When building a star or snowflake schema in a dimensional model for reporting purposes, DO NOT reuse the surragate keys from the source system as the join path from the fact tables to the dimensions. If something about a record changes in the source system, it’s the job of the reporting enviornment to capture the record as it was originally, as well as what it was updated to. This will be impossible if you reuse the source system’s surragate keys.

wow… some heated debate.
Personally when developing apps using mysql, i’ve found myself almost always using auto increment columns, the only exception being when there is a good single natural key column of a numeric or short fixed length data type. I always add an alternate key for the natural key of the table though (if i didnt use it as th pk). Something like last name, first name, phone number i would never consider using as a pk… not only would it be extremely slow to join but the coding would be quite a bit more complicated. Also, update cascade doesnt work in all dbms’s (ORACLE!!!) and its annoying to have to write triggers in every case. So far i’ve found it easiest to code with auto increment’s, and i’ll stick to it.
Web forms typically have things like checkboxes and select dropdowns, if you need to get at a row its nice to have a single value key so you don’t have to do extra work parsing the data after the fact.

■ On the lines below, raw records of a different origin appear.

-- pv_equiv track=rewrite | github.com/Hackel15/Marquette-Projects | COSC 1002 (PYTHON)/Week_13/Exam2Prep_2.py | asd
-- ===== SOURCE A (Python) =====
-- def asd(number):
--     lista = list(str(number))
--     suma = 0
--     for i in range(len(lista)):
--         if i%2 == 0:
--             suma += int(lista[i])
--         else:
--             suma -= int(lista[i])
--     return suma
-- ===== SOURCE B (Python) =====
-- def asd(number):
--     def go(digs):
--         if not digs:
--             return 0
--         return int(digs[0]) - go(digs[1:])
--     return go(str(number))
-- ===== Notes on version B (the rewrite author's own statement) =====
-- stated objective: alternative
-- what changed: Replaces the indexed loop with a parity branch by a direct recursion on the digit string using the identity altsum(d::rest) = d - altsum(rest), so no index, parity test or running sign is maintained.
import Mathlib
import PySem

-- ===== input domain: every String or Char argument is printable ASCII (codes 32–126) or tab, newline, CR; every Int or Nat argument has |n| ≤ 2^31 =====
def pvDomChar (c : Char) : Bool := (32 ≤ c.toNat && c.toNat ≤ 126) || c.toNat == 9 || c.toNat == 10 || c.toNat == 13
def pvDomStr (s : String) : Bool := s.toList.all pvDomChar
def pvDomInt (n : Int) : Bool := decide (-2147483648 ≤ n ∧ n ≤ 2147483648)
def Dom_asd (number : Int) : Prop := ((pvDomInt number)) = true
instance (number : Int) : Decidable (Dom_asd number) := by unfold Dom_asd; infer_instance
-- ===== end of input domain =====

-- B's recursion on the digit string replaces A's indexed loop with parity branch; the return value is the same alternating digit sum.

-- int(<one-character string>) as both Pythons apply it to a digit character (exact under Pre_, where every character is a digit)
def pvDigit (c : Char) : Int := (PySem.Int.ofChars? [c]).getD 0

-- ===== PORT A =====
def asd (number : Int) : Int :=
  let lista := (PySem.Int.toStr number).toList
  (PySem.List.pyRange 0 lista.length 1).foldl
    (fun suma i =>
      if i % 2 == 0 then suma + pvDigit (PySem.List.pyGetD lista i ' ')
      else suma - pvDigit (PySem.List.pyGetD lista i ' ')) 0

-- ===== PORT B =====
def asdGo (digs : List Char) : Int :=
  match digs with
  | [] => 0
  | c :: rest => pvDigit c - asdGo rest

def asd_alt (number : Int) : Int := asdGo (PySem.Int.toStr number).toList

-- ===== PRECONDITION & SPEC =====
-- Pre_ excludes negative numbers: there str(number) starts with '-' and both A and B raise ValueError at int('-').
def Pre_asd (number : Int) : Prop := 0 ≤ number
instance (number : Int) : Decidable (Pre_asd number) := by unfold Pre_asd; infer_instance
def pvWitness_asd : Int := 12345

def Spec_asd (number : Int) (out : Int) : Prop := out = asd_alt number
instance (number : Int) (out : Int) : Decidable (Spec_asd number out) := by unfold Spec_asd; infer_instance

-- ===== CLAIM (what is proved, stated in full; the proofs are below) =====
def Claim_equal_asd : Prop := ∀ (number : Int), Dom_asd number → Pre_asd number → Spec_asd number (asd number)

-- ===== LEMMAS AND PROOFS =====

-- A's loop from index k onward adds (resp. subtracts, for odd k) the alternating sum of the remaining suffix.
theorem asd_loop_eq (l : List Char) : ∀ (full : List Char) (k : Nat) (suma : Int),
    full.drop k = l →
    (PySem.List.pyRange (k : Int) full.length 1).foldl
      (fun suma i =>
        if i % 2 == 0 then suma + pvDigit (PySem.List.pyGetD full i ' ')
        else suma - pvDigit (PySem.List.pyGetD full i ' ')) suma
    = suma + (if k % 2 = 0 then asdGo l else - asdGo l) := by
  induction l with
  | nil =>
    intro full k suma h
    have hlen : full.length ≤ k := by
      by_contra hlt
      have : full.drop k ≠ [] := by
        simp [List.drop_eq_nil_iff]; omega
      exact this h
    rw [PySem.List.pyRange_one_eq_nil (by exact_mod_cast hlen)]
    simp [asdGo]
  | cons c rest ih =>
    intro full k suma h
    have hlt : k < full.length := by
      by_contra hge
      rw [List.drop_eq_nil_iff.mpr (by omega)] at h
      exact (List.cons_ne_nil c rest) h.symm
    have hget : full.getD k ' ' = c := by
      have hk : full[k]? = some c := by
        have h0 : (List.drop k full)[0]? = some c := by rw [h]; rfl
        have h1 : (List.drop k full)[0]? = full[k + 0]? := List.getElem?_drop
        rw [h1] at h0; simpa using h0
      simp [List.getD, hk]
    rw [PySem.List.pyRange_one_cons (by exact_mod_cast hlt)]
    have hdrop : full.drop (k + 1) = rest := by
      have h1 : List.drop 1 (List.drop k full) = List.drop (k + 1) full := List.drop_drop
      rw [← h1, h]
      rfl
    simp only [List.foldl_cons]
    have hcast : ((k : Int) + 1) = ((k + 1 : Nat) : Int) := by push_cast; ring
    rcases Nat.even_or_odd k with he | ho
    · have hk2 : k % 2 = 0 := Nat.even_iff.mp he
      have hi2 : ((k : Int) % 2 == 0) = true := by
        simp
        omega
      rw [hi2]
      simp only [if_true]
      rw [PySem.List.pyGetD_natCast, hget, hcast, ih full (k+1) _ hdrop]
      have : (k + 1) % 2 = 1 := by omega
      simp [hk2, this, asdGo]
      ring
    · have hk2 : k % 2 = 1 := Nat.odd_iff.mp ho
      have hi2 : ((k : Int) % 2 == 0) = false := by
        simp
        omega
      rw [hi2]
      simp only [Bool.false_eq_true, if_false]
      rw [PySem.List.pyGetD_natCast, hget, hcast, ih full (k+1) _ hdrop]
      have : (k + 1) % 2 = 0 := by omega
      simp [hk2, this, asdGo]
      ring

-- ===== VERDICT (by name: the statement is the Claim_ definition above) =====
theorem asd_spec : Claim_equal_asd := by
  intro number _ _
  unfold Spec_asd asd asd_alt
  have h := asd_loop_eq ((PySem.Int.toStr number).toList) ((PySem.Int.toStr number).toList) 0 0 (by simp)
  simpa using h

Remember queries which use wild cards such as SELECT * WHERE myCharColumn LIKE ‘%anything’ will always result in a table scan, so only use leading wild cards when absolutely necessary.
Are you guys sure using * always leads to a table scan? What if a developer needs to return every column and is sure of it?

not what he said :slight_smile:

LIKE ‘%anything’ gives a table scan

LIKE ‘anything%’ doesn’t

the dreaded, evil “select star” should never be used, full stop

actually, there are a few instances where it can be used, but these are obscure outliers

It depends upon the WHERE condition, and whether an index can be used.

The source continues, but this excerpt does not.